What to work on:
Tally up the lines below that carry the word "hred", answering with the figure alone.
Segment Start: Extracted entries
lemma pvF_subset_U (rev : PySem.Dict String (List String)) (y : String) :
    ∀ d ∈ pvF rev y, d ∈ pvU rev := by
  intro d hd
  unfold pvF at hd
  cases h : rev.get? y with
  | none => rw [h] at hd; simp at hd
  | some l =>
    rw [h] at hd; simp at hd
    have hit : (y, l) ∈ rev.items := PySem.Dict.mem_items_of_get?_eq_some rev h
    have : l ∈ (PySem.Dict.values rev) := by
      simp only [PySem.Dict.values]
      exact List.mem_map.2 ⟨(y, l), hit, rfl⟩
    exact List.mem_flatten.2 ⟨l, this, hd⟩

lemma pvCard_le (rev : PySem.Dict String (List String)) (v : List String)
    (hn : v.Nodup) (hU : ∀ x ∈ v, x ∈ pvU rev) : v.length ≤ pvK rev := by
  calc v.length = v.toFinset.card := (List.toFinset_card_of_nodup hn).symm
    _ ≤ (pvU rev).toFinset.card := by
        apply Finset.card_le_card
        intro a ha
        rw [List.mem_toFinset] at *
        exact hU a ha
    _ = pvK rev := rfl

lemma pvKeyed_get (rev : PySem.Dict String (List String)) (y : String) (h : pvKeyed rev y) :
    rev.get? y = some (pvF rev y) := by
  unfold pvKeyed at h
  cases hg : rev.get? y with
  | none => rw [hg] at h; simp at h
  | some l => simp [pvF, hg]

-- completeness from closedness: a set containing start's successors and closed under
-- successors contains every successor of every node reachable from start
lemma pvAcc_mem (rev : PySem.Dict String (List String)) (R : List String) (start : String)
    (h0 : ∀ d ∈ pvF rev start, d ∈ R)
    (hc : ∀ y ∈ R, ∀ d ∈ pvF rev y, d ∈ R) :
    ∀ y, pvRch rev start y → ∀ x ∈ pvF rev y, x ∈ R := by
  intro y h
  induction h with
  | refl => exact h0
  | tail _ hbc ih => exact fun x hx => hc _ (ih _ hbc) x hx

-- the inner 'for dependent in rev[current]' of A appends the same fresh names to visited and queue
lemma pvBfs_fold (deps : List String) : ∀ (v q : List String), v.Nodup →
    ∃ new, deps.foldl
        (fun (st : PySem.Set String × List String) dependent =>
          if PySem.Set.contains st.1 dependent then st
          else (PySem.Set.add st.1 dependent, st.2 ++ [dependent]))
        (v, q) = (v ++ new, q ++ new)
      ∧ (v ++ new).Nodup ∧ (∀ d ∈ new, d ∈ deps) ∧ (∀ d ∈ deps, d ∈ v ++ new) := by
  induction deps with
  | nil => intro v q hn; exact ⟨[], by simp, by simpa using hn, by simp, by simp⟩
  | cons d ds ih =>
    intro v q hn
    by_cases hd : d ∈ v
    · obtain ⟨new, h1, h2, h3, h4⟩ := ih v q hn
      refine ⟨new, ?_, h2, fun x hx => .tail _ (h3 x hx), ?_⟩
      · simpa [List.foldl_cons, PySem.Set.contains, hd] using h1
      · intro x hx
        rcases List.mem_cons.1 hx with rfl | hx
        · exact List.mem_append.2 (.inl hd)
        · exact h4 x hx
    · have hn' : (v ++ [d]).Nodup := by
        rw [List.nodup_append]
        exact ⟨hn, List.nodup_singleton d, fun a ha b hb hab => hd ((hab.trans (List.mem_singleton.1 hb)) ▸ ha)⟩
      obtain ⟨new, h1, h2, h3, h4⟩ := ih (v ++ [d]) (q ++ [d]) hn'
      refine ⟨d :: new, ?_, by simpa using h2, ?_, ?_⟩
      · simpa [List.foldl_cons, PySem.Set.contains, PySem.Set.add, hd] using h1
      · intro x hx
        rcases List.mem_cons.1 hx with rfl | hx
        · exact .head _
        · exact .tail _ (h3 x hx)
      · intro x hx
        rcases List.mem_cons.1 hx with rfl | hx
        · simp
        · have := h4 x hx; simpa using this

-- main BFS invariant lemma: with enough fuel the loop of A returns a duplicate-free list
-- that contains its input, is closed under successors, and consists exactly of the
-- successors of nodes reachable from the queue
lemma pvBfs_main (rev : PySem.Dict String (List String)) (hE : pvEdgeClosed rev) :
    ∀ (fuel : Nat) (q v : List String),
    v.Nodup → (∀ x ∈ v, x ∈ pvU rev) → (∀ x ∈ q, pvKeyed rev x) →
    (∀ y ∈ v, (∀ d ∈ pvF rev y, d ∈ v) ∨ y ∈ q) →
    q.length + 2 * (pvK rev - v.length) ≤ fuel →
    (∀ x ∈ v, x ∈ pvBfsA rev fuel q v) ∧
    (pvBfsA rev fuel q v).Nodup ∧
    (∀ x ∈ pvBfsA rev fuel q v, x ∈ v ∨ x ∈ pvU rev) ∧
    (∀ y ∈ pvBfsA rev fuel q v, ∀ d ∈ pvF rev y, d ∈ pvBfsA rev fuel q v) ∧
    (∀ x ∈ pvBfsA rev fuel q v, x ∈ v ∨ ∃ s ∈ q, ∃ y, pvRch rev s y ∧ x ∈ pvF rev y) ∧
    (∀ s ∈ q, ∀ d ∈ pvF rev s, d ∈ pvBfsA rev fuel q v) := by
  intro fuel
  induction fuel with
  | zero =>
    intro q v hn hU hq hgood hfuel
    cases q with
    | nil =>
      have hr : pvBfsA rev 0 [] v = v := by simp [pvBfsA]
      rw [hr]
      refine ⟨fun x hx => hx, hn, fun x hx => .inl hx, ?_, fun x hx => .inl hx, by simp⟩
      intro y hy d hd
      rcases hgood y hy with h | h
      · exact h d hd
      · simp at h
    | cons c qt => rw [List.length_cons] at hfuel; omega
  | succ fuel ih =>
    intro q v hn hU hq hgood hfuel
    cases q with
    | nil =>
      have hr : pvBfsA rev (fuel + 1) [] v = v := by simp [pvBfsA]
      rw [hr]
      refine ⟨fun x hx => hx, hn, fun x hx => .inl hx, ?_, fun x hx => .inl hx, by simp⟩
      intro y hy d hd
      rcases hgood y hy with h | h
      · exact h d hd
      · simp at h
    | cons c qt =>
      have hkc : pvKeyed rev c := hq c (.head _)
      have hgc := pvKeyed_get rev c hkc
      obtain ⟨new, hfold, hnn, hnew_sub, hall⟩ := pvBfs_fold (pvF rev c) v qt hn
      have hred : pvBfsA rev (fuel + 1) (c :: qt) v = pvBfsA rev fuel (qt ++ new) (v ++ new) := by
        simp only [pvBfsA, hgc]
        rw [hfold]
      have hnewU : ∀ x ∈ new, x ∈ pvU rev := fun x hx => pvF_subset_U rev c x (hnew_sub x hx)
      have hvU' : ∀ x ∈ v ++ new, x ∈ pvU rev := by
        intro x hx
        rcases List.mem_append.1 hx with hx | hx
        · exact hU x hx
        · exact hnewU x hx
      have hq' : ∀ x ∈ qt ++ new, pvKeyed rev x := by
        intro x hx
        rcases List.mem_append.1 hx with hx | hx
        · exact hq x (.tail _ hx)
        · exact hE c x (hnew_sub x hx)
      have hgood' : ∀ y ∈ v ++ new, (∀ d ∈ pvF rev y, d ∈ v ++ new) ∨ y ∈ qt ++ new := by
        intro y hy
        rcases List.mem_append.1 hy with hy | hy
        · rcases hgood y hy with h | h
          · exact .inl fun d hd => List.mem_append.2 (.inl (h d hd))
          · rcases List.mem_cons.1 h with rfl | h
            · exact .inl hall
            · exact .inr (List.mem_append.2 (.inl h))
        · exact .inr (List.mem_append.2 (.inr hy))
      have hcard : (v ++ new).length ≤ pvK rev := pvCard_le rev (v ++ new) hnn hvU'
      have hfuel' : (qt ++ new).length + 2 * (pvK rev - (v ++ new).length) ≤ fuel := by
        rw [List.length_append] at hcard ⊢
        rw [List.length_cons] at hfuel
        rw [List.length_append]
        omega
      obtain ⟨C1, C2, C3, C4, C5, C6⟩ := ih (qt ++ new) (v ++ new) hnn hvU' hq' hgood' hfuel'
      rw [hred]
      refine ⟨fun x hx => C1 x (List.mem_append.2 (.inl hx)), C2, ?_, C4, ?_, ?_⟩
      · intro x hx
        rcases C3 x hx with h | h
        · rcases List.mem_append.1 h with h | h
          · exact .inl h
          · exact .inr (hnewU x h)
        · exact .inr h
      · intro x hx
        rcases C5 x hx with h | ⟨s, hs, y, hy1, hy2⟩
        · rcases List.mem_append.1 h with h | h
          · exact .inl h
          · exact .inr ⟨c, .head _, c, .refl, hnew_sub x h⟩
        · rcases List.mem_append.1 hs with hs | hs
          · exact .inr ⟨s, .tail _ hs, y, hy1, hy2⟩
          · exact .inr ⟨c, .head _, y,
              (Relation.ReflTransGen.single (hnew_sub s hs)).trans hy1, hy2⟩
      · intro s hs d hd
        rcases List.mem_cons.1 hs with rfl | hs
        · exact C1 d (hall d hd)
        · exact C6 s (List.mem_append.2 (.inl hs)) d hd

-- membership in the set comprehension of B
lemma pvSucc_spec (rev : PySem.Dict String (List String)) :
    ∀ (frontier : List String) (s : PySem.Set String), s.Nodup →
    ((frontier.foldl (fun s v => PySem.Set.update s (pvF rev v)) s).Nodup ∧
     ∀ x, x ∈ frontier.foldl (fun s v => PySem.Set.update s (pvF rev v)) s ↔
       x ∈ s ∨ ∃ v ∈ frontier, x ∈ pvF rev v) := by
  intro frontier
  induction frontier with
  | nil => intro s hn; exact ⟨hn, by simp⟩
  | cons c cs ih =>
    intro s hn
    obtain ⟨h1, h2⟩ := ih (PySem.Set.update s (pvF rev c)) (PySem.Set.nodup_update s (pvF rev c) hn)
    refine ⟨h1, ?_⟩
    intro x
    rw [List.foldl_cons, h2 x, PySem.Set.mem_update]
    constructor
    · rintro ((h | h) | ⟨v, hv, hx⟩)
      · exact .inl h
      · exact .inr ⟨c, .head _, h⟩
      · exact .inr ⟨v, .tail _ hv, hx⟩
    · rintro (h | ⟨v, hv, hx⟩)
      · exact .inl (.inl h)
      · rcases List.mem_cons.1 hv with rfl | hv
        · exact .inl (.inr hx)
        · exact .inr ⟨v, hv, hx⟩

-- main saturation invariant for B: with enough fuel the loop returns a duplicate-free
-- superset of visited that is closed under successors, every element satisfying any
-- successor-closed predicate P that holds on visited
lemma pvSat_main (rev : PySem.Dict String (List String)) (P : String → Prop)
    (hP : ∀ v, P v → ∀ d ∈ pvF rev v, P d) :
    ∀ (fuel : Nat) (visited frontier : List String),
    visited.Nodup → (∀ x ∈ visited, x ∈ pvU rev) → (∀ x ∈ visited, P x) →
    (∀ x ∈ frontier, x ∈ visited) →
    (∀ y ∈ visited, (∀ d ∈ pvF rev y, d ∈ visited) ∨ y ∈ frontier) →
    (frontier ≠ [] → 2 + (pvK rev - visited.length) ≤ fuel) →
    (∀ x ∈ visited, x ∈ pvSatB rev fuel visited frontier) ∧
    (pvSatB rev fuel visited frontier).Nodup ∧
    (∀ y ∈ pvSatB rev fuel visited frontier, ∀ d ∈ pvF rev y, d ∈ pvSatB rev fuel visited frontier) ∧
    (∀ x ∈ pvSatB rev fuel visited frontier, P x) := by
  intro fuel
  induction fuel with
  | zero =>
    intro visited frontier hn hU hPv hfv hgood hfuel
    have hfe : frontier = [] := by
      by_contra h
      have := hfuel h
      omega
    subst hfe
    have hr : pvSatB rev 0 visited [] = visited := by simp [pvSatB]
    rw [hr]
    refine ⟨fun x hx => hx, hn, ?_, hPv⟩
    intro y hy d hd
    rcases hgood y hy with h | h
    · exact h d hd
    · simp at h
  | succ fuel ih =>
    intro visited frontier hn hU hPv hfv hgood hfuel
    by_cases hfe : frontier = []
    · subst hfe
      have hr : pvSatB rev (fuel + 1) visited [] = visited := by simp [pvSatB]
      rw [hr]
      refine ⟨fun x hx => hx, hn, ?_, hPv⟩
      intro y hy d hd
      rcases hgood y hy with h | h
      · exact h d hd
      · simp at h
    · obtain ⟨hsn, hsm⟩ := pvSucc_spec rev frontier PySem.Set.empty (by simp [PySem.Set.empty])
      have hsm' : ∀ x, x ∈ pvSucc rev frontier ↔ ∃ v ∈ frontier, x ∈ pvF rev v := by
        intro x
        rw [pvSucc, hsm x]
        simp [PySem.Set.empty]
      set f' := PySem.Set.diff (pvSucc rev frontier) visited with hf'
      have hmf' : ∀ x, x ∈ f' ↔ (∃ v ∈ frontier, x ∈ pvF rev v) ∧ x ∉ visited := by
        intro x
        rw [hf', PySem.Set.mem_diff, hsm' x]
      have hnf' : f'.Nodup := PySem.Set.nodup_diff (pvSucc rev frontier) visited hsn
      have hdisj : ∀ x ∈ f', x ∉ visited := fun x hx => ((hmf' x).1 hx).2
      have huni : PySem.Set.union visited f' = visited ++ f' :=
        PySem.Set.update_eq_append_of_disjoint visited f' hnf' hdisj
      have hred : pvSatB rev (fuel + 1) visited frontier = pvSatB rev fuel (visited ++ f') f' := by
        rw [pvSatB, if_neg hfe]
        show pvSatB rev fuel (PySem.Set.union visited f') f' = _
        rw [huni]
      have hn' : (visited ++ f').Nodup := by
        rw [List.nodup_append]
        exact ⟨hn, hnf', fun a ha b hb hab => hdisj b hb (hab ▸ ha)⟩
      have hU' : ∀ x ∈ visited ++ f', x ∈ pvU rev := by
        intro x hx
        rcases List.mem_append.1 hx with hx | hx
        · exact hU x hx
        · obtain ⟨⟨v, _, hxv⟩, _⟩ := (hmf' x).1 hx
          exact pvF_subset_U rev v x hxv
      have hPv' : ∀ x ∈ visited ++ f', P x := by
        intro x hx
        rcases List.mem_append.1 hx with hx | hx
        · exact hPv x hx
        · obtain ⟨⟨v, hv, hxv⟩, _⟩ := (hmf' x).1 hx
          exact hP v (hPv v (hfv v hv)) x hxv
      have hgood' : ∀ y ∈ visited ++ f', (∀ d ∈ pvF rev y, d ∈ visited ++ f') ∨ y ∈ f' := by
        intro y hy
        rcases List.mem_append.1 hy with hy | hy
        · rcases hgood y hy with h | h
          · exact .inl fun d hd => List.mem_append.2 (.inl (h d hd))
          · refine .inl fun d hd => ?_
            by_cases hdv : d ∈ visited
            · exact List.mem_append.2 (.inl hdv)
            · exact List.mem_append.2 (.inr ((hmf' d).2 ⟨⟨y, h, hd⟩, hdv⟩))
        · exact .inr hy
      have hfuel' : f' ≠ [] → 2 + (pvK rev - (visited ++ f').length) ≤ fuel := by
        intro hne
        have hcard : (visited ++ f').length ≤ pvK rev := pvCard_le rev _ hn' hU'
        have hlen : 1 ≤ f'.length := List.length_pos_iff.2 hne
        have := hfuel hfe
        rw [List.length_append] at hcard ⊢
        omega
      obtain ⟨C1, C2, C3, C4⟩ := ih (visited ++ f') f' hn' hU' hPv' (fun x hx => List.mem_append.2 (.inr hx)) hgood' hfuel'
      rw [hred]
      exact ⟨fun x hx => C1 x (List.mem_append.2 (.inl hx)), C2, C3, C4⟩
Segment End: Extracted entries
Solution for this task:
4